● **What you will do**
State how many lines in the records below contain the word "statement". Nothing else is needed.

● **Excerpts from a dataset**
—————

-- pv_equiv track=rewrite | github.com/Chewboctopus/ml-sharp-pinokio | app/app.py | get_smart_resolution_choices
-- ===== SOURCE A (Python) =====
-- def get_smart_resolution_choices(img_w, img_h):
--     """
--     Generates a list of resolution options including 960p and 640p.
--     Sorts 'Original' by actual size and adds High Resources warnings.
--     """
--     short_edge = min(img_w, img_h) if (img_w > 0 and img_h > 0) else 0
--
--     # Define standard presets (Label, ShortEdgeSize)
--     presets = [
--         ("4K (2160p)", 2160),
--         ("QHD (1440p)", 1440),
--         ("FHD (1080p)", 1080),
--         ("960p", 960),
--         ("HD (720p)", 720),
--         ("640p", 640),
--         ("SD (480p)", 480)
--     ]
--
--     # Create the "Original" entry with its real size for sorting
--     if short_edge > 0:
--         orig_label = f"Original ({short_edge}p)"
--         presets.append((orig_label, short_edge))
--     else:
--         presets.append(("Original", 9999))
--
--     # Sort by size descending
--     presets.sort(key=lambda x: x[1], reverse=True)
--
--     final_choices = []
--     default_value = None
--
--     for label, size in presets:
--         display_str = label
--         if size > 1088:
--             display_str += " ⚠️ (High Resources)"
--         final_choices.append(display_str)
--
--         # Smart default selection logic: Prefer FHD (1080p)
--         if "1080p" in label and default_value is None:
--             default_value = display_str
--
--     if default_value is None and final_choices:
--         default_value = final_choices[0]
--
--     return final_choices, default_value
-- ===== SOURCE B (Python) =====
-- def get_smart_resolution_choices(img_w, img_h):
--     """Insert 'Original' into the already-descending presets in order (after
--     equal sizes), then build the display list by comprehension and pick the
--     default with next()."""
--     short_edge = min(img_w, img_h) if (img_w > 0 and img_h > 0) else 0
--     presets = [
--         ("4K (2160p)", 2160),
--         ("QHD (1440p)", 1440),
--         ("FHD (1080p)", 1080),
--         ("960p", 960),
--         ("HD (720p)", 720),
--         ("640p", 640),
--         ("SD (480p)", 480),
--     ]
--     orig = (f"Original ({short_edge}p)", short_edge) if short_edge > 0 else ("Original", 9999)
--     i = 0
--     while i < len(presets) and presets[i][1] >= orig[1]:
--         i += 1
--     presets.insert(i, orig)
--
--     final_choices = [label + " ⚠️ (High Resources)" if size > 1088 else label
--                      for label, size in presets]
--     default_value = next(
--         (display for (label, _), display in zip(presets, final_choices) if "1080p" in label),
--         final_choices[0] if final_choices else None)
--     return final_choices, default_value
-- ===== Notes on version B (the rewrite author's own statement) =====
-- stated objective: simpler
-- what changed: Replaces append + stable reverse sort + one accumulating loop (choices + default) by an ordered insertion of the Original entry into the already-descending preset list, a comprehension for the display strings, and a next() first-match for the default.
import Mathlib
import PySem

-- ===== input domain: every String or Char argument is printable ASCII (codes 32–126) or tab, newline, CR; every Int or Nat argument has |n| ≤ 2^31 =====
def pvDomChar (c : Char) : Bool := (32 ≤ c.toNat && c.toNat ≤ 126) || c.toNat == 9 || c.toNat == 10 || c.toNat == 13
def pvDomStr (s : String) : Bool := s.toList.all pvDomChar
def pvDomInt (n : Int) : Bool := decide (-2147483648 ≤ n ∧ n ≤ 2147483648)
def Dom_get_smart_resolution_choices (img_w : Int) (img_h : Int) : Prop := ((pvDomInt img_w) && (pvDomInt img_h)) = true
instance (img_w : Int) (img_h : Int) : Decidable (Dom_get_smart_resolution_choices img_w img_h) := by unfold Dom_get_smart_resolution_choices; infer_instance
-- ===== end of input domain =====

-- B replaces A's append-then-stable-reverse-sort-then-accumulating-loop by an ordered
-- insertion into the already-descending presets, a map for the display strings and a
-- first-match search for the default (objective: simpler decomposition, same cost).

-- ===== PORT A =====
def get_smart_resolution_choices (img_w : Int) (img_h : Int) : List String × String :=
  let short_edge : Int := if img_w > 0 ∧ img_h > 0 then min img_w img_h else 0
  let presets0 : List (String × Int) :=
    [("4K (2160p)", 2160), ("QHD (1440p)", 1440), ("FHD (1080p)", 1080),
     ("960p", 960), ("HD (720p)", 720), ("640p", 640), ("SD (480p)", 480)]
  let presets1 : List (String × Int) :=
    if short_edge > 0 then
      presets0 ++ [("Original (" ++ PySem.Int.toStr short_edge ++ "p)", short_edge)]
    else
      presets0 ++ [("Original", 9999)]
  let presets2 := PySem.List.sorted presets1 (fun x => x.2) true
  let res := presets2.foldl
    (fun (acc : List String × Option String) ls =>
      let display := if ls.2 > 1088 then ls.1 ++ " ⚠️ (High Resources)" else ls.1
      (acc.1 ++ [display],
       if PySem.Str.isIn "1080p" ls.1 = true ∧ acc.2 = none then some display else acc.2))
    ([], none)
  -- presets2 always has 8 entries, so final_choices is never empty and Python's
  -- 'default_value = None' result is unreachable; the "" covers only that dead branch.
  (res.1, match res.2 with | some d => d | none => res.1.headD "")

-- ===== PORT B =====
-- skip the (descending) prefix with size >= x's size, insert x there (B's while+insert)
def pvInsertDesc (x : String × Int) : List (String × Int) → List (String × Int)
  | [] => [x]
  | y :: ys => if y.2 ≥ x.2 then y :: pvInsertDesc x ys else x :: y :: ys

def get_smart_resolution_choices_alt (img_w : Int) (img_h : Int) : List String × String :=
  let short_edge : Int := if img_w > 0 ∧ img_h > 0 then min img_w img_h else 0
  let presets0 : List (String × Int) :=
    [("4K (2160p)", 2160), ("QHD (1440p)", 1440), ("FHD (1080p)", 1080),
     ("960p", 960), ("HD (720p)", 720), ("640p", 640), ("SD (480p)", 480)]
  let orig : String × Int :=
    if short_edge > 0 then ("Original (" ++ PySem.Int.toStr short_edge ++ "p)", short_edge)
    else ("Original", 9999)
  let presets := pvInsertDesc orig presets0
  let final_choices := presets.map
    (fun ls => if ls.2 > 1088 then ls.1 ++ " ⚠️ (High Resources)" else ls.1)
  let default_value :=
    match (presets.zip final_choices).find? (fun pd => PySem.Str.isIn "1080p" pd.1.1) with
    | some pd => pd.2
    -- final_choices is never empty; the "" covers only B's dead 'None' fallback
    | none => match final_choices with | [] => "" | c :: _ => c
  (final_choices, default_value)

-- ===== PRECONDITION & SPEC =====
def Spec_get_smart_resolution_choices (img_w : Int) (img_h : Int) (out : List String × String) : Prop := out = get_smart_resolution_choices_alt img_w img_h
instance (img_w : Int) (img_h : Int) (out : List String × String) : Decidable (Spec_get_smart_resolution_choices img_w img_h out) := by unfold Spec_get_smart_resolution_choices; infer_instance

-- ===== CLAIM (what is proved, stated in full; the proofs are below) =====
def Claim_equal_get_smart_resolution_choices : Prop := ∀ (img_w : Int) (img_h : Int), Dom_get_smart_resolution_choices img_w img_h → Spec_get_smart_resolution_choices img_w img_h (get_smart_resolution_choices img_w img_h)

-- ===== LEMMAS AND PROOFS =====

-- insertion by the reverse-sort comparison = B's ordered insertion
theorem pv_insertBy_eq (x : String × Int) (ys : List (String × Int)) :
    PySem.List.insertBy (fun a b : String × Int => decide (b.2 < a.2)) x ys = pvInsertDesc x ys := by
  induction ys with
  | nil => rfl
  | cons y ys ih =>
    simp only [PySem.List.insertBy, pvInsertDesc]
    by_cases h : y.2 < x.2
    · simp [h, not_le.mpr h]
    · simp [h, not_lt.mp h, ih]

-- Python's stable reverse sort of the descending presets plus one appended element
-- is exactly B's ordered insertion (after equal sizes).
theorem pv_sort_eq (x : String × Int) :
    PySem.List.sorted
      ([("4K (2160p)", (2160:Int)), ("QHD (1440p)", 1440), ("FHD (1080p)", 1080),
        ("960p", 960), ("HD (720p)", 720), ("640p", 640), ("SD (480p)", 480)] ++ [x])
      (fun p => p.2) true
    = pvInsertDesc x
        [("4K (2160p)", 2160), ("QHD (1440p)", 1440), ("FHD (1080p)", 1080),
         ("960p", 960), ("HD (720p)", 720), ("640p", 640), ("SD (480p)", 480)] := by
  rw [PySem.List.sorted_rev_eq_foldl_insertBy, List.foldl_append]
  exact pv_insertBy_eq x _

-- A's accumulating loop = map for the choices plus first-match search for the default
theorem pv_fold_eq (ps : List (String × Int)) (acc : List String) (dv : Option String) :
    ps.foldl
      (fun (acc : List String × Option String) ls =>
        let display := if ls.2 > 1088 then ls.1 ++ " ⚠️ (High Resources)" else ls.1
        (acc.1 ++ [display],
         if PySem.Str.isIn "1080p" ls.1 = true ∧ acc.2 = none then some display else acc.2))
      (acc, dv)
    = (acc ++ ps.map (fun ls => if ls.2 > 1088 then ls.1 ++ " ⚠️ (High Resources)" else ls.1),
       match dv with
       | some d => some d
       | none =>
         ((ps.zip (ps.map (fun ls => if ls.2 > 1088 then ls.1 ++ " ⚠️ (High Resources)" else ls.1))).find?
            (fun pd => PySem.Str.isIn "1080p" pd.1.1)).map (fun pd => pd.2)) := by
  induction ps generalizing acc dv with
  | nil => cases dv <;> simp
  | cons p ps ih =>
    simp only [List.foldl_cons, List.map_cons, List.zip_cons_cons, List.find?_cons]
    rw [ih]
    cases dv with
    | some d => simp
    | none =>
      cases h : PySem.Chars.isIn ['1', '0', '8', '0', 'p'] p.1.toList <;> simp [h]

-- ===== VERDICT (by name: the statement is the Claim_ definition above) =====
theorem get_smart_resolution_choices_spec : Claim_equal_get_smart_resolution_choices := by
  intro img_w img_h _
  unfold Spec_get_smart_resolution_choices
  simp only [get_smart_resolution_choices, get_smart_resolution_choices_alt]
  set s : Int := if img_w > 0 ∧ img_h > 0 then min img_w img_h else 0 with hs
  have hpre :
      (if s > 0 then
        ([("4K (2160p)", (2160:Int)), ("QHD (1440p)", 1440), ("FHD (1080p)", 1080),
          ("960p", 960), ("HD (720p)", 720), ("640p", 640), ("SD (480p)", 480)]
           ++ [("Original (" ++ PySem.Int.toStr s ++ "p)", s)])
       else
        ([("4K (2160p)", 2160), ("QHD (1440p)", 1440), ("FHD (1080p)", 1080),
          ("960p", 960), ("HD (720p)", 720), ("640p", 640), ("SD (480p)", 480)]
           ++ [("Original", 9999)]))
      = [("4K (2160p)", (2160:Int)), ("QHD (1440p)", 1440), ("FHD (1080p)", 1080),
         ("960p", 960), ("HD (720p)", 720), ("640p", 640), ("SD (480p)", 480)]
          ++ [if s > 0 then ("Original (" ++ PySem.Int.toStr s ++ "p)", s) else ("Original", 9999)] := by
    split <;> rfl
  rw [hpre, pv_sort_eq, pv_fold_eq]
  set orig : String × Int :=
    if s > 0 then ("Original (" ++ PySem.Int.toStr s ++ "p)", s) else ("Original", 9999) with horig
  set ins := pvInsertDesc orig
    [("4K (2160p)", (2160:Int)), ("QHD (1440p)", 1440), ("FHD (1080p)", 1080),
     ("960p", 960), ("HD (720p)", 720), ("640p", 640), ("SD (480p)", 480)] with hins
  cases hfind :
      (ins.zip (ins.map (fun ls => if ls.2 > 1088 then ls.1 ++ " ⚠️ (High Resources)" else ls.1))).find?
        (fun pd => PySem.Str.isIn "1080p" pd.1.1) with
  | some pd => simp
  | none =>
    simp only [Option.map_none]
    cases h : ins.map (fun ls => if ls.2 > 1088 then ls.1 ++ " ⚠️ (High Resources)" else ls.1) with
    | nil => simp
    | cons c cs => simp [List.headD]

—————

● **Your solution**
2